Photograph: Clive Barda The staging holds our interest and disguises the opera’s longueurs – the Venusberg bacchanalia as part of the Overture, a hyperactive striptease for twelve dancers, goes on too long, as does the eminently cut-able dialogue between Venus and Tannhäuser. Hartmut Haenchen played his part with some swift tempos, which weren’t always big-ensemble-friendly – the invisible chorus of pilgrims in Act one had some slippery moments – and he didn’t allow inflated, early-Wagnerian grandeur to dominate. There were, though, many passages when he drew a spiritual, Parsifalian glow from the orchestra, reinforcing Albery’s take on the story and its lead as a Parsifal prototype; he accompanied the singers with utmost subtlety, especially in the slow, quiet music; he miraculously made sense of the rather distended Act Two conclusion; and his finely paced unfolding of Act Three was spellbinding.
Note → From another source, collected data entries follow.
theorem findForms_eq_sols (w : List Char) :
    ∀ k start path forms, w.length - start ≤ k → start ≤ w.length →
      findForms w start path forms = forms ++ (sols w start).map (path ++ ·) := by
  intro k
  induction k with
  | zero =>
    intro start path forms hk hs
    have hend : start = w.length := by omega
    rw [findForms, if_pos hend]
    conv_rhs => rw [sols]
    rw [dif_pos (by omega)]
    simp
  | succ k ih =>
    intro start path forms hk hs
    by_cases hend : start = w.length
    · rw [findForms, if_pos hend]
      conv_rhs => rw [sols]
      rw [dif_pos (by omega)]
      simp
    · have hlt : start < w.length := by omega
      rw [findForms, if_neg hend]
      rw [loop_step w start start path forms hlt]
      have hF1 :
          (if ELEMENTS.contains (String.ofList (pvCap (PySem.List.slice w (some (start : Int)) (some ((start : Int) + 1))))) then
             findForms w (start + 1)
               (path ++ [pvName (String.ofList (pvCap (PySem.List.slice w (some (start : Int)) (some ((start : Int) + 1)))))]) forms
           else forms)
          = forms ++ (if ELEMENTS.contains (String.ofList (pvCap (PySem.List.slice w (some (start : Int)) (some ((start : Int) + 1))))) then
              ((sols w (start + 1)).map (pvName (String.ofList (pvCap (PySem.List.slice w (some (start : Int)) (some ((start : Int) + 1))))) :: ·)).map (path ++ ·)
            else []) := by
        split
        · rw [ih (start + 1) _ forms (by omega) (by omega), ← map_append_cons]
        · simp
      rw [hF1]
      by_cases h2 : start + 1 < w.length
      · rw [loop_step w start (start + 1) path _ h2]
        have hcast : (((start + 1 : Nat) : Int) + 1) = ((start : Int) + 2) := by push_cast; ring
        rw [hcast]
        rw [loop_noop w start (start + 2) path _ (by omega)]
        have hlen2 : (String.ofList (pvCap (PySem.List.slice w (some (start : Int)) (some ((start : Int) + 2))))).toList.length = 2 := by
          rw [toList_ofList_pv, symbol_len2]
          omega
        have hF2 :
            (if ELEMENTS.contains (String.ofList (pvCap (PySem.List.slice w (some (start : Int)) (some ((start : Int) + 2))))) then
               findForms w (start + 2)
                 (path ++ [pvName (String.ofList (pvCap (PySem.List.slice w (some (start : Int)) (some ((start : Int) + 2)))))])
                 (forms ++ (if ELEMENTS.contains (String.ofList (pvCap (PySem.List.slice w (some (start : Int)) (some ((start : Int) + 1))))) then
                   ((sols w (start + 1)).map (pvName (String.ofList (pvCap (PySem.List.slice w (some (start : Int)) (some ((start : Int) + 1))))) :: ·)).map (path ++ ·)
                 else []))
             else (forms ++ (if ELEMENTS.contains (String.ofList (pvCap (PySem.List.slice w (some (start : Int)) (some ((start : Int) + 1))))) then
                   ((sols w (start + 1)).map (pvName (String.ofList (pvCap (PySem.List.slice w (some (start : Int)) (some ((start : Int) + 1))))) :: ·)).map (path ++ ·)
                 else [])))
            = forms ++ ((if ELEMENTS.contains (String.ofList (pvCap (PySem.List.slice w (some (start : Int)) (some ((start : Int) + 1))))) then
                   ((sols w (start + 1)).map (pvName (String.ofList (pvCap (PySem.List.slice w (some (start : Int)) (some ((start : Int) + 1))))) :: ·)).map (path ++ ·)
                 else [])
                ++ (if ELEMENTS.contains (String.ofList (pvCap (PySem.List.slice w (some (start : Int)) (some ((start : Int) + 2))))) then
                   ((sols w (start + 2)).map (pvName (String.ofList (pvCap (PySem.List.slice w (some (start : Int)) (some ((start : Int) + 2))))) :: ·)).map (path ++ ·)
                 else [])) := by
          split
          · rw [ih (start + 2) _ _ (by omega) (by omega),
              map_append_cons path (pvName (String.ofList (pvCap (PySem.List.slice w (some (start : Int)) (some ((start : Int) + 2)))))) (sols w (start + 2)),
              List.append_assoc]
          · simp
        rw [hF2]
        conv_rhs => rw [sols]
        rw [dif_neg (by omega)]
        have hlen2' : (pvCap (PySem.List.slice w (some (start : Int)) (some ((start : Int) + 2)))).length = 2 := by
          have h := hlen2
          rwa [toList_ofList_pv] at h
        simp [hlen2', List.map_append, apply_ite (List.map (fun x => path ++ x))]
      · rw [loop_end w start (start + 1) path _ h2]
        have hlen1 : (pvCap (PySem.List.slice w (some (start : Int)) (some ((start : Int) + 2)))).length = 1 := by
          rw [symbol_len2]
          omega
        have hC2 : ¬ ((pvCap (PySem.List.slice w (some (start : Int)) (some ((start : Int) + 2)))).length = 2 ∧
            ELEMENTS.contains (String.ofList (pvCap (PySem.List.slice w (some (start : Int)) (some ((start : Int) + 2))))) = true) := by
          intro hcc
          have h1 := hcc.1
          omega
        conv_rhs => rw [sols]
        rw [dif_neg (by omega)]
        simp [hC2, apply_ite (List.map (fun x => path ++ x))]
In the original run, Johan Botha’s Tannhäuser had sounded effortless. There may have been more of a sense of strain to Peter Seiffert’s take, but his intense engagement with the role gave a focus to the production. The heroic top of his tenor was thrilling, and while he seemed low on stamina by the end of Act Two, he had regrouped for a finely controlled account of the ‘Rome Narration’. Albery’s direction emphasised the main characters’ isolation, and Seiffert was all the more convincing as Tannhäuser tries to break the mould.
Emma Bell was singing Elisabeth for the first time, adding this role to her Eva and Elsa – her WNO Elsa (2013) was simply wonderful, and her Elisabeth is in the same league in the way she possesses the role. ‘Dich, teure Halle’ gleamed with febrile rapture, and her voice sailed upwards without a hint of constriction. But it was Elisabeth’s moments of failure – the second loss of Tannhäuser after the song-contest fiasco; her giving up on life when Tannhäuser, as she thinks, has failed to return from his Rome pilgrimage; and, most poignantly, her tender but loveless regard for Wolfram – where Bell came into her own as a Wagner star of great subtlety and complexity.
Photograph: Clive Barda Christian Gerhaher, the only lead from the first run, was similarly superb as Wolfram, the diffident, introspective would-be lover who idolises Elisabeth as though she were the Virgin Mary. It’s almost a shock when this peerless Lieder singer sings loudly and operatically, but he is just as commanding as his voice gets quieter and darker, taking the audience with him into Wolfram’s muted, conflicted world. With just a minimal hand movement or vocal nuance, Gerhaher tells you that Wolfram, for all his artistic expertise as a singer, will never make the leap into experience as Tannhäuser has – and he knows it. With his easy highlighting of the text, ‘O du, mein holder Abendstern’ filled the house with its quietness.
As Tannhäuser’s nemesis, Sophie Koch was a lustrously sung, predatory Venus, Stephen Milling radiated authority as the Landgrave Hermann, and there were fine solos during the contest from Ed Lyon as Walther and Michael Kraus as Biterolf.
For all its obliqueness, this production of Wagner’s ‘problem’ opera has a dreamlike power, intensified by magnificent singing and playing.